#x^6+1=(x^4-x^2+1)(x^2+1)#
How did I find this? First of all, substitute #x^2 = y# to get #y^3 + 1#.
Notice that #y = -1# is a solution of #y^3+1 = 0#, so #(y+1)# is a factor.
We can easily derive #y^3+1=(y^2-y+1)(y+1)#, noticing the way that the intermediate terms cancel out when you multiply this out.
Substituting #y = x^2# back in, we get:
#x^6+1=(x^4-x^2+1)(x^2+1)#
How do we know this factorization is complete?
There is no linear factor, because #x^6+1# is always > 0 (for real values of #x#).
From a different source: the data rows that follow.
-- pv_equiv track=rewrite | github.com/skyecrocker/Computational_Epistemology | epistemic_landscapes/Social_Network.py | makeTwoCliquesGraph
-- ===== SOURCE A (Python) =====
-- def makeTwoCliquesGraph(numAgents):
--     """
--     Generate a two cliques graph.
--
--     Args:
--         numAgents (int): Number of agents.
--
--     Returns:
--         list of lists: Adjacency matrix representing the two cliques graph.
--     """
--     m = []
--
--     for i in range(numAgents):
--         m.append([])
--         for j in range(numAgents):
--             if (i < numAgents / 2 and j < numAgents / 2) or (i >= numAgents / 2 and j >= numAgents / 2):
--                 m[i].append(1)
--             else:
--                 m[i].append(0)
--
--     m[0][numAgents - 1] = 1
--     m[numAgents - 1][0] = 1
--
--     return m
-- ===== SOURCE B (Python) =====
-- def makeTwoCliquesGraph(numAgents):
--     """Two-cliques adjacency matrix built from prefabricated block rows
--     instead of a per-cell nested condition loop."""
--     k = (numAgents + 1) // 2          # size of the first clique
--     top = [1] * k + [0] * (numAgents - k)
--     bot = [0] * k + [1] * (numAgents - k)
--     m = [top[:] for _ in range(k)] + [bot[:] for _ in range(numAgents - k)]
--     m[0][numAgents - 1] = 1
--     m[numAgents - 1][0] = 1
--     return m
-- ===== Notes on version B (the rewrite author's own statement) =====
-- stated objective: simpler
-- what changed: B replaces the per-cell nested loop with a float comparison in each cell by building the two distinct block rows once with list repetition/concatenation and replicating them, then setting the two bridge cells.
-- outside the precondition, e.g. on makeTwoCliquesGraph(0): A raises IndexError, B raises IndexError
import Mathlib
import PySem

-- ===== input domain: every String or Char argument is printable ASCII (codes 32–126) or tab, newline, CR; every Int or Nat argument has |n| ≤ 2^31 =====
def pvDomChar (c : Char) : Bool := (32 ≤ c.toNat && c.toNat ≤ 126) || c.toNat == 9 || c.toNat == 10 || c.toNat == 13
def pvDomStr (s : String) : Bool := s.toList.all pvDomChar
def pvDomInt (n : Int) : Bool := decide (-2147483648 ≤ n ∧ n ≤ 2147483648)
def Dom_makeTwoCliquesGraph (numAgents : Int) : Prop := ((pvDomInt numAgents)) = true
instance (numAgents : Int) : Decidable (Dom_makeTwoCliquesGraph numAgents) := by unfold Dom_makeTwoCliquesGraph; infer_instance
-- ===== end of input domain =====

-- B builds the two distinct block rows once and replicates them instead of recomputing a per-cell condition; objective: simpler.


-- ===== PORT A =====
-- shared helper: 'm[i][j] = v' for in-range nonnegative i, j (Pre_ guarantees the
-- indices used below are in range; Python raises IndexError otherwise)
def pvSetCell (m : List (List Int)) (i j : Nat) (v : Int) : List (List Int) :=
  m.set i ((m.getD i []).set j v)

-- 'i < numAgents / 2' uses Python float division; it is exact for |numAgents| ≤ 2^31
-- and equivalent to 2*i < numAgents, which is how it is ported.
def makeTwoCliquesGraph (numAgents : Int) : List (List Int) :=
  let r := PySem.List.pyRange 0 numAgents 1
  let m := r.map (fun i =>
    r.map (fun j =>
      if (2*i < numAgents ∧ 2*j < numAgents) ∨ (2*i ≥ numAgents ∧ 2*j ≥ numAgents)
      then (1:Int) else 0))
  let m := pvSetCell m 0 (numAgents - 1).toNat 1
  pvSetCell m (numAgents - 1).toNat 0 1

-- ===== PORT B =====
def makeTwoCliquesGraph_alt (numAgents : Int) : List (List Int) :=
  let k := PySem.Int.floordiv (numAgents + 1) 2
  let top := List.replicate k.toNat (1:Int) ++ List.replicate (numAgents - k).toNat 0
  let bot := List.replicate k.toNat (0:Int) ++ List.replicate (numAgents - k).toNat 1
  let m := List.replicate k.toNat top ++ List.replicate (numAgents - k).toNat bot
  let m := pvSetCell m 0 (numAgents - 1).toNat 1
  pvSetCell m (numAgents - 1).toNat 0 1

-- ===== PRECONDITION & SPEC =====
-- Pre_ excludes numAgents ≤ 0, on which A (and B) raise IndexError at 'm[0][numAgents-1] = 1'.
def Pre_makeTwoCliquesGraph (numAgents : Int) : Prop := 1 ≤ numAgents
instance (numAgents : Int) : Decidable (Pre_makeTwoCliquesGraph numAgents) := by unfold Pre_makeTwoCliquesGraph; infer_instance
def pvWitness_makeTwoCliquesGraph : Int := 5

def Spec_makeTwoCliquesGraph (numAgents : Int) (out : List (List Int)) : Prop := out = makeTwoCliquesGraph_alt numAgents
instance (numAgents : Int) (out : List (List Int)) : Decidable (Spec_makeTwoCliquesGraph numAgents out) := by unfold Spec_makeTwoCliquesGraph; infer_instance

-- ===== CLAIM (what is proved, stated in full; the proofs are below) =====
def Claim_equal_makeTwoCliquesGraph : Prop := ∀ (numAgents : Int), Dom_makeTwoCliquesGraph numAgents → Pre_makeTwoCliquesGraph numAgents → Spec_makeTwoCliquesGraph numAgents (makeTwoCliquesGraph numAgents)

-- ===== LEMMAS AND PROOFS =====

-- A map over range whose value is block-constant is two replicates.
lemma pvMapRangeBlocks {α : Type} (N K : Nat) (hK : K ≤ N) (f : Nat → α) (a b : α)
    (hf : ∀ j, j < N → f j = if j < K then a else b) :
    (List.range N).map f = List.replicate K a ++ List.replicate (N - K) b := by
  apply List.ext_getElem
  · simp; omega
  · intro i h1 h2
    simp only [List.getElem_map, List.getElem_range, List.getElem_append,
      List.length_replicate, List.getElem_replicate]
    rw [hf i (by simpa using h1)]
    split_ifs <;> simp_all

theorem pv_core_eq (n : Int) (hn : 1 ≤ n) :
    (PySem.List.pyRange 0 n 1).map (fun i =>
      (PySem.List.pyRange 0 n 1).map (fun j =>
        if (2*i < n ∧ 2*j < n) ∨ (2*i ≥ n ∧ 2*j ≥ n) then (1:Int) else 0)) =
    (let k := PySem.Int.floordiv (n + 1) 2
     let top := List.replicate k.toNat (1:Int) ++ List.replicate (n - k).toNat 0
     let bot := List.replicate k.toNat (0:Int) ++ List.replicate (n - k).toNat 1
     List.replicate k.toNat top ++ List.replicate (n - k).toNat bot) := by
  have hfd : PySem.Int.floordiv (n + 1) 2 = (n + 1) / 2 :=
    PySem.Int.floordiv_eq_ediv_of_pos (by omega)
  simp only [hfd]
  set K := ((n + 1) / 2).toNat with hKdef
  set N := n.toNat with hNdef
  have hKN : K ≤ N := by omega
  have hNK : (n - (n + 1) / 2).toNat = N - K := by omega
  have hiK : ∀ i : Nat, (2 * (i : Int) < n ↔ i < K) := by intro i; omega
  have hr : PySem.List.pyRange 0 n 1 = (List.range N).map (fun k : Nat => (k:Int)) := by
    rw [PySem.List.pyRange_one]; simp [hNdef]
  rw [hr]
  simp only [List.map_map]
  rw [hNK]
  apply pvMapRangeBlocks N K hKN _ _ _
  intro i hi
  by_cases hcase : i < K
  · rw [if_pos hcase]
    apply pvMapRangeBlocks N K hKN
    intro j hj
    have h1 := hiK i
    have h2 := hiK j
    simp only [Function.comp_apply]
    split_ifs <;> omega
  · rw [if_neg hcase]
    apply pvMapRangeBlocks N K hKN
    intro j hj
    have h1 := hiK i
    have h2 := hiK j
    simp only [Function.comp_apply]
    split_ifs <;> omega

-- ===== VERDICT (by name: the statement is the Claim_ definition above) =====
theorem makeTwoCliquesGraph_spec : Claim_equal_makeTwoCliquesGraph := by
  intro n hdom hpre
  unfold Spec_makeTwoCliquesGraph makeTwoCliquesGraph makeTwoCliquesGraph_alt
  dsimp only
  rw [pv_core_eq n hpre]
How about quadratic factors?
Suppose #x^4-x^2+1=(x^2+ax+b)(x^2+cx+d)#.
Looking at the coefficient of #x^3#, we get #a+c = 0#, so #c = -a#:
... #=(x^2+ax+b)(x^2-ax+d)#
The constant term gives us that #bd = 1# so #b = d = 1# or #b = d = -1#.
The coefficient of #x^2# gives us #a^2-(b+d)=1#. Hence #a^2 = 3# or #a^2 = -1#. Neither have integer solutions.